Весна везде, но особенная — в искусстве! Она еще не успела толком начаться, а один театральный критик доложил, что в нашем театре уже произошли сдвиги. Он у нас всегда первый отмечает сдвиги, он по сдвигам специалист. Он написал, что у нас в театре уже возник новый уровень правды. Что это за правда, у которой могут быть разные уровни? Что это за театр? Критик что-то напутал — это не наш театр. Наш театр ничем таким не занимался. Почему? Потому что имело место торможение в экономике. Почему? Потому что Госплан и Стройбанк не занимались своим делом. Почему? Потому что их делом занимался театр.

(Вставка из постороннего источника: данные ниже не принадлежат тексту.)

instance (machines : List Int) (job_num : Int) : Decidable (Pre_machine_fin_times machines job_num) := by
  unfold Pre_machine_fin_times; infer_instance

def pvWitness_machine_fin_times : List Int × Int := ([60, 1], 3)

def Spec_machine_fin_times (machines : List Int) (job_num : Int) (out : List Int) : Prop := out = machine_fin_times_alt machines job_num
instance (machines : List Int) (job_num : Int) (out : List Int) : Decidable (Spec_machine_fin_times machines job_num out) := by unfold Spec_machine_fin_times; infer_instance

-- ===== CLAIM (what is proved, stated in full; the proofs are below) =====
def Claim_equal_machine_fin_times : Prop := ∀ (machines : List Int) (job_num : Int), Dom_machine_fin_times machines job_num → Pre_machine_fin_times machines job_num → Spec_machine_fin_times machines job_num (machine_fin_times machines job_num)

-- ===== LEMMAS AND PROOFS =====

-- the lexicographic ≤ order the queue is sorted by
def lexLe (p q : Int × Int) : Prop := p.1 < q.1 ∨ (p.1 = q.1 ∧ p.2 ≤ q.2)

-- A's state, viewed as B's multiset: (next finish time, index) for every machine
def pairs (machines spent : List Int) : List (Int × Int) :=
  (List.range machines.length).map (fun i => (spent.getD i 0 + machines.getD i 0, (i : Int)))

lemma lexLe_of_not_lt (e q : Int × Int) (h : ¬(e.1 < q.1 ∨ (e.1 = q.1 ∧ e.2 < q.2))) :
    lexLe q e := by
  unfold lexLe
  rcases lt_trichotomy q.1 e.1 with h1 | h1 | h1
  · exact Or.inl h1
  · refine Or.inr ⟨h1, ?_⟩
    by_contra hlt
    exact h (Or.inr ⟨h1.symm, by omega⟩)
  · exact absurd (Or.inl h1) h

lemma lexLe_trans (a b c : Int × Int) (h1 : lexLe a b) (h2 : lexLe b c) : lexLe a c := by
  unfold lexLe at *
  rcases h1 with h1 | ⟨h1, h1'⟩ <;> rcases h2 with h2 | ⟨h2, h2'⟩
  · exact Or.inl (lt_trans h1 h2)
  · exact Or.inl (h2 ▸ h1)
  · exact Or.inl (h1 ▸ h2)
  · exact Or.inr ⟨h1.trans h2, le_trans h1' h2'⟩

lemma perm_insertSorted (e : Int × Int) (l : List (Int × Int)) :
    (insertSorted e l).Perm (e :: l) := by
  induction l with
  | nil => simp [insertSorted]
  | cons q rest ih =>
    simp only [insertSorted]
    split
    · exact List.Perm.refl _
    · exact (List.Perm.cons q ih).trans (List.Perm.swap e q rest)

lemma sorted_insertSorted (e : Int × Int) (l : List (Int × Int))
    (h : l.Pairwise lexLe) : (insertSorted e l).Pairwise lexLe := by
  induction l with
  | nil => simp [insertSorted]
  | cons q rest ih =>
    rcases List.pairwise_cons.mp h with ⟨hq, hrest⟩
    simp only [insertSorted]
    split
    · rename_i hlt
      refine List.pairwise_cons.mpr ⟨?_, h⟩
      intro p hp
      have hle : lexLe e q := by
        rcases hlt with h1 | ⟨h1, h2⟩
        · exact Or.inl h1
        · exact Or.inr ⟨h1, le_of_lt h2⟩
      rcases List.mem_cons.mp hp with rfl | hp
      · exact hle
      · exact lexLe_trans _ _ _ hle (hq p hp)
    · rename_i hnlt
      refine List.pairwise_cons.mpr ⟨?_, ih hrest⟩
      intro p hp
      rcases List.mem_cons.mp ((perm_insertSorted e rest).mem_iff.mp hp) with rfl | hp'
      · exact lexLe_of_not_lt _ _ hnlt
      · exact hq p hp'

lemma foldl_insertSorted_perm (f : Nat → Int × Int) (l : List Nat) (acc : List (Int × Int)) :
    (l.foldl (fun acc i => insertSorted (f i) acc) acc).Perm (acc ++ l.map f) := by
  induction l generalizing acc with
  | nil => simp
  | cons x xs ih =>
    simp only [List.foldl_cons, List.map_cons]
    refine (ih _).trans ?_
    refine (((perm_insertSorted (f x) acc).append_right _).trans ?_)
    exact List.perm_middle.symm

lemma foldl_insertSorted_sorted (f : Nat → Int × Int) (l : List Nat) (acc : List (Int × Int))
    (h : acc.Pairwise lexLe) :
    (l.foldl (fun acc i => insertSorted (f i) acc) acc).Pairwise lexLe := by
  induction l generalizing acc with
  | nil => exact h
  | cons x xs ih => exact ih _ (sorted_insertSorted _ _ h)

lemma initQueue_sorted (machines : List Int) : (initQueue machines).Pairwise lexLe :=
  foldl_insertSorted_sorted _ _ _ (List.Pairwise.nil)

Заполняла зал публика, гас свет, и на сцене начиналось волшебство. Там варили сталь, бурили нефть, решали проблему основных фондов. Красивые молодые артистки в касках мотались из кулисы в кулису и грудными голосами требовали улучшить работу бетономешалки. Если бы Шекспиру предложили написать монолог — быть или не быть бригадному подряду… Он бы умер, не родившись. Он бы умер — наш театр жив! Хотя тот критик еще написал, что главная беда нашего театра — мелкотемье. Кто придумал это гадкое слово? Оно напоминает мне плоскостопие. Есть злободневные темы, и есть вечные темы. И вот когда начинают путать одно с другим, тогда театр и превращается в филиал Минтяжмаша… Вместе с тем другой критик этой же весной написал, что по сравнению с кино театр ушел далеко вперед. Можно представить, где у нас было кино… Не надо думать, что оно все было на полке. Да, кое-что там лежало, но теперь уже все снято, и они там даже все друг друга переизбрали, чтобы выяснить — кто первый туда положил? Пока все отказываются.